Just about anyone who has spent much time working with filesystems has learned two things about them:
- Despite the best of intentions, it is not always possible to maintain the invariant in the face of a hardware crash or power failure.
- Accordingly, most modern operating systems come with some kind of filesystem verifier that can be used to ensure that the underlying data structures — and associated invariants — are valid when required.
Filesystem checkers are tremendously useful. Not only can running such a program after a crash repair any damage that the crash might have caused (or that might have caused the crash!), but it also reports whether damage was present. Such reports are particularly useful to filesystem designers, because the designers may be able to redesign their filesystems to make them more robust against particularly common kinds of failure. This benefit to designers comes in addition to the benefit to users that an ordinary crash need not cause extensive data loss.

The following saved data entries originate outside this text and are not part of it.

-- pv_equiv track=rewrite | github.com/erijjj/base_de_donnee | TP2/TP2_Ex4_Erij.py | isCandidateKey
-- ===== SOURCE A (Python) =====
-- def closure(F: "list of dependencies", K: "set") -> set:
--     """
--     Retourne la fermeture de K sous F (K+).
--     On part de K et on applique les DF de F jusqu'à stabilité.
--     """
--     result = set(K)
--     changed = True
--     while changed:
--         changed = False
--         for alpha, beta in F:
--             if alpha.issubset(result):
--                 before = len(result)
--                 result = result.union(beta)
--                 if len(result) > before:
--                     changed = True
--     return result
--
-- def isSuperKey(F: "list of dependencies", R: set, K: set) -> bool:
--     """
--     K est une super-cle si K+ = R.
--     """
--     return closure(F, K) == R
--
-- def isCandidateKey(F: "list of dependencies", R: set, K: set) -> bool:
--
--     if not isSuperKey(F, R, K):
--         return False
--     for attr in K:
--         subset = K - {attr}
--         if subset and isSuperKey(F, R, subset):
--             return False
--     return True
-- ===== SOURCE B (Python) =====
-- def isCandidateKey(F, R, K):
--     kset = set(K)
--     rset = set(R)
--
--     # index: attribute -> indices of the dependencies whose left side mentions it
--     occurs = {}
--     for i, (alpha, beta) in enumerate(F):
--         for x in alpha:
--             occurs.setdefault(x, []).append(i)
--
--     def clos(S):
--         # unsatisfied-count worklist closure (Beeri-Bernstein style): count[i] is the
--         # number of left-side attributes of F[i] not yet absorbed; a dependency
--         # fires exactly once, when its count drops to zero
--         count = [len(alpha) for alpha, _ in F]
--         closure = set(S)
--         queue = list(S)
--         for i, (alpha, beta) in enumerate(F):
--             if count[i] == 0:
--                 for y in beta:
--                     if y not in closure:
--                         closure.add(y)
--                         queue.append(y)
--         while queue:
--             x = queue.pop()
--             for i in occurs.get(x, []):
--                 count[i] -= 1
--                 if count[i] == 0:
--                     for y in F[i][1]:
--                         if y not in closure:
--                             closure.add(y)
--                             queue.append(y)
--         return closure
--
--     if clos(kset) != rset:
--         return False
--     if len(kset) <= 1:
--         return True
--     for a in kset:
--         if clos(kset - {a}) == rset:
--             return False
--     return True
-- ===== Notes on version B (the rewrite author's own statement) =====
-- stated objective: alternative
-- what changed: A computes each attribute closure by repeated full fixpoint passes over F (re-testing issubset and re-unioning every dependency each pass until nothing changes); B uses the unsatisfied-count worklist closure (Beeri-Bernstein LINCLOSURE): a prebuilt attribute-to-dependency index, one pending-left-side counter per dependency and a queue of newly absorbed attributes, so each dependency fires exactly once and each attribute is dequeued once per closure; the minimality loop is gated by a single size test instead of per-attribute emptiness checks.
import Mathlib
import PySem

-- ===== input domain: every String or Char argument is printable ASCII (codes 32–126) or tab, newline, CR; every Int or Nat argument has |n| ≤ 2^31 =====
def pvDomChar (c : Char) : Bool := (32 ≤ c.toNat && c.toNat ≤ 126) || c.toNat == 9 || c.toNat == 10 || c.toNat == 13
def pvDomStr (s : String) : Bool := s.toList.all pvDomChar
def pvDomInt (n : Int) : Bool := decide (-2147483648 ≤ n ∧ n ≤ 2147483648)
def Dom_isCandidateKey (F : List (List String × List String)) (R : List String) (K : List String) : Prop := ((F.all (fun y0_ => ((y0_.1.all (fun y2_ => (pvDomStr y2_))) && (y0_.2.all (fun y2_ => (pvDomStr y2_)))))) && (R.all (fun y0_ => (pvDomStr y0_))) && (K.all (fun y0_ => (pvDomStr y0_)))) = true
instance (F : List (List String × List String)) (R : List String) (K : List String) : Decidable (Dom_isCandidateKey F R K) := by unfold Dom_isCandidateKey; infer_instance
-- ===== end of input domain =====

-- B replaces A's repeated full fixpoint passes over F by an unsatisfied-count
-- worklist closure (one counter per dependency, an index from attribute to the
-- dependencies mentioning it, a queue of newly added attributes), so each
-- dependency fires at most once per closure computation.

-- ===== PORT A =====

-- one iteration of the inner 'for alpha, beta in F' body of A's closure
def pvPassStep (st : PySem.Set String × Bool) (ab : List String × List String) :
    PySem.Set String × Bool :=
  if PySem.Set.issubset ab.1 st.1 then
    let before := PySem.Set.len st.1
    let result := PySem.Set.union st.1 ab.2
    if PySem.Set.len result > before then (result, true) else (result, st.2)
  else st

def pvBetas (F : List (List String × List String)) : List String := F.flatMap (fun ab => ab.2)

-- termination measure for A's 'while changed' loop: distinct right-hand-side
-- attributes not yet in the result
def pvMeasureA (F : List (List String × List String)) (res : PySem.Set String) : Nat :=
  (List.filter (fun y => !PySem.Set.contains res y) (PySem.Set.ofList (pvBetas F))).length

theorem pvUnion_append (s : PySem.Set String) (t : List String) :
    PySem.Set.union s t = s ++ (PySem.Set.ofList t).filter (fun y => !PySem.Set.contains s y) :=
  PySem.Set.update_eq_append_filter s t

theorem pvUnion_exists_new (s : PySem.Set String) (t : List String)
    (h : PySem.Set.len s < PySem.Set.len (PySem.Set.union s t)) :
    ∃ x, x ∈ PySem.Set.union s t ∧ x ∉ s := by
  rcases hf : (PySem.Set.ofList t).filter (fun y => !PySem.Set.contains s y) with _ | ⟨a, l⟩
  · exfalso
    rw [pvUnion_append, hf, List.append_nil] at h
    exact lt_irrefl _ h
  · refine ⟨a, ?_, ?_⟩
    · rw [pvUnion_append, hf]
      simp
    · have ha : a ∈ (PySem.Set.ofList t).filter (fun y => !PySem.Set.contains s y) := by
        rw [hf]; simp
      have h2 := List.of_mem_filter ha
      simp only [Bool.not_eq_true'] at h2
      intro hc
      rw [(PySem.Set.contains_iff s a).mpr hc] at h2
      cases h2

theorem pvStep_fst_subset (r : PySem.Set String) (c : Bool) (ab : List String × List String)
    (h : PySem.Set.issubset ab.1 r = true) :
    (pvPassStep (r, c) ab).1 = PySem.Set.union r ab.2 := by
  simp only [pvPassStep, h, if_true]
  split <;> rfl

theorem pvStep_not_subset (r : PySem.Set String) (c : Bool) (ab : List String × List String)
    (h : PySem.Set.issubset ab.1 r = false) : pvPassStep (r, c) ab = (r, c) := by
  simp [pvPassStep, h]

theorem pvStep_mem_mono (r : PySem.Set String) (c : Bool) (ab : List String × List String)
    (x : String) (hx : x ∈ r) : x ∈ (pvPassStep (r, c) ab).1 := by
  cases h : PySem.Set.issubset ab.1 r with
  | false => rw [pvStep_not_subset r c ab h]; exact hx
  | true => rw [pvStep_fst_subset r c ab h, pvUnion_append]; exact List.mem_append_left _ hx

theorem pvStep_new (r : PySem.Set String) (c : Bool) (ab : List String × List String)
    (x : String) (hx : x ∈ (pvPassStep (r, c) ab).1) :
    x ∈ r ∨ (x ∉ r ∧ x ∈ ab.2) := by
  cases h : PySem.Set.issubset ab.1 r with
  | false => rw [pvStep_not_subset r c ab h] at hx; exact Or.inl hx
  | true =>
    rw [pvStep_fst_subset r c ab h] at hx
    by_cases hs : x ∈ r
    · exact Or.inl hs
    · refine Or.inr ⟨hs, ?_⟩
      rcases (PySem.Set.mem_union r ab.2 x).mp hx with h' | h'
      · exact absurd h' hs
      · exact h'

theorem pvStep_changed (r : PySem.Set String) (c : Bool) (ab : List String × List String)
    (h : (pvPassStep (r, c) ab).2 = true) :
    c = true ∨ ∃ x, x ∈ (pvPassStep (r, c) ab).1 ∧ x ∉ r := by
  cases hsub : PySem.Set.issubset ab.1 r with
  | false => rw [pvStep_not_subset r c ab hsub] at h; exact Or.inl h
  | true =>
    by_cases hlt : PySem.Set.len r < PySem.Set.len (PySem.Set.union r ab.2)
    · obtain ⟨x, hx1, hx2⟩ := pvUnion_exists_new r ab.2 hlt
      exact Or.inr ⟨x, by rw [pvStep_fst_subset r c ab hsub]; exact hx1, hx2⟩
    · left
      simp only [pvPassStep, hsub, if_true] at h
      rw [if_neg hlt] at h
      exact h

theorem pvFold_mem_mono (F : List (List String × List String))
    (st : PySem.Set String × Bool) (x : String) (hx : x ∈ st.1) :
    x ∈ (F.foldl pvPassStep st).1 := by
  induction F generalizing st with
  | nil => exact hx
  | cons ab F ih =>
    obtain ⟨r, c⟩ := st
    exact ih _ (pvStep_mem_mono r c ab x hx)

theorem pvFold_new (F : List (List String × List String))
    (st : PySem.Set String × Bool) (x : String) (hx : x ∈ (F.foldl pvPassStep st).1) :
    x ∈ st.1 ∨ (x ∉ st.1 ∧ x ∈ pvBetas F) := by
  induction F generalizing st with
  | nil => exact Or.inl hx
  | cons ab F ih =>
    obtain ⟨r, c⟩ := st
    rcases ih _ hx with h | ⟨h1, h2⟩
    · rcases pvStep_new r c ab x h with h' | ⟨h1', h2'⟩
      · exact Or.inl h'
      · exact Or.inr ⟨h1', by simp [pvBetas]; exact Or.inl h2'⟩
    · refine Or.inr ⟨fun hc => h1 (pvStep_mem_mono r c ab x hc), ?_⟩
      simp [pvBetas] at h2 ⊢
      tauto

theorem pvFold_changed (F : List (List String × List String))
    (st : PySem.Set String × Bool) (h : (F.foldl pvPassStep st).2 = true) :
    st.2 = true ∨ ∃ x, x ∈ (F.foldl pvPassStep st).1 ∧ x ∉ st.1 := by
  induction F generalizing st with
  | nil => exact Or.inl h
  | cons ab F ih =>
    obtain ⟨r, c⟩ := st
    rcases ih _ h with h' | ⟨x, hx1, hx2⟩
    · rcases pvStep_changed r c ab h' with h'' | ⟨x, hx1, hx2⟩
      · exact Or.inl h''
      · exact Or.inr ⟨x, pvFold_mem_mono F _ x hx1, hx2⟩
    · exact Or.inr ⟨x, hx1, fun hc => hx2 (pvStep_mem_mono r c ab x hc)⟩

theorem pvMeasureA_dec (F : List (List String × List String)) (res : PySem.Set String)
    (h : (F.foldl pvPassStep (res, false)).2 = true) :
    pvMeasureA F (F.foldl pvPassStep (res, false)).1 < pvMeasureA F res := by
  rcases pvFold_changed F (res, false) h with hc | ⟨x, hx1, hx2⟩
  · cases hc
  · have hxb : x ∈ pvBetas F := by
      rcases pvFold_new F (res, false) x hx1 with h' | ⟨_, h2⟩
      · exact absurd h' hx2
      · exact h2
    unfold pvMeasureA
    have hsub : List.Sublist
        (List.filter (fun y => !PySem.Set.contains (F.foldl pvPassStep (res, false)).1 y)
          (PySem.Set.ofList (pvBetas F)))
        (List.filter (fun y => !PySem.Set.contains res y) (PySem.Set.ofList (pvBetas F))) := by
      apply List.monotone_filter_right
      intro a ha
      simp only [Bool.not_eq_true'] at ha ⊢
      rcases hca : PySem.Set.contains res a with _ | _
      · rfl
      · exfalso
        have : a ∈ (F.foldl pvPassStep (res, false)).1 :=
          pvFold_mem_mono F _ a ((PySem.Set.contains_iff res a).mp hca)
        rw [(PySem.Set.contains_iff _ a).mpr this] at ha
        cases ha
    refine Nat.lt_of_le_of_ne hsub.length_le (fun heq => ?_)
    have heq' := hsub.eq_of_length heq
    have hxq : x ∈ List.filter (fun y => !PySem.Set.contains res y)
        (PySem.Set.ofList (pvBetas F)) := by
      apply List.mem_filter.mpr
      refine ⟨(PySem.Set.mem_ofList _ x).mpr hxb, ?_⟩
      simp only [Bool.not_eq_true']
      rcases hcx : PySem.Set.contains res x with _ | _
      · rfl
      · exact absurd ((PySem.Set.contains_iff res x).mp hcx) hx2
    rw [← heq'] at hxq
    have := List.of_mem_filter hxq
    rw [(PySem.Set.contains_iff _ x).mpr hx1] at this
    cases this

def pvClosureLoopA (F : List (List String × List String)) (res : PySem.Set String) :
    PySem.Set String :=
  match h : F.foldl pvPassStep (res, false) with
  | (r, true) => pvClosureLoopA F r
  | (r, false) => r
termination_by pvMeasureA F res
decreasing_by
  have h2 := pvMeasureA_dec F res (by rw [h])
  rw [h] at h2
  exact h2

-- closure(F, K)
def pvClosureA (F : List (List String × List String)) (K : List String) : PySem.Set String :=
  pvClosureLoopA F (PySem.Set.ofList K)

A filesystem checker is an example of a data-structure auditing program. Such a program typically verifies or reconstructs the structure part of a data structure from the data part. Such a program has two prerequisites:
- The data has to be stored in a way that even if the structure becomes corrupted, it is still possible to reconstruct it.
- Someone has to spend the time to write the auditing program and figure out when to use it.
I first learned about data-structure audits from a fellow I met at a conference. He had spent many years working on telephone switching systems at a time at which processors were so expensive that a typical telephone central office had only two of them — despite a requirement of no more than eight hours of down time for any reason over 40 years. He said that this level of reliability required three separate strategies.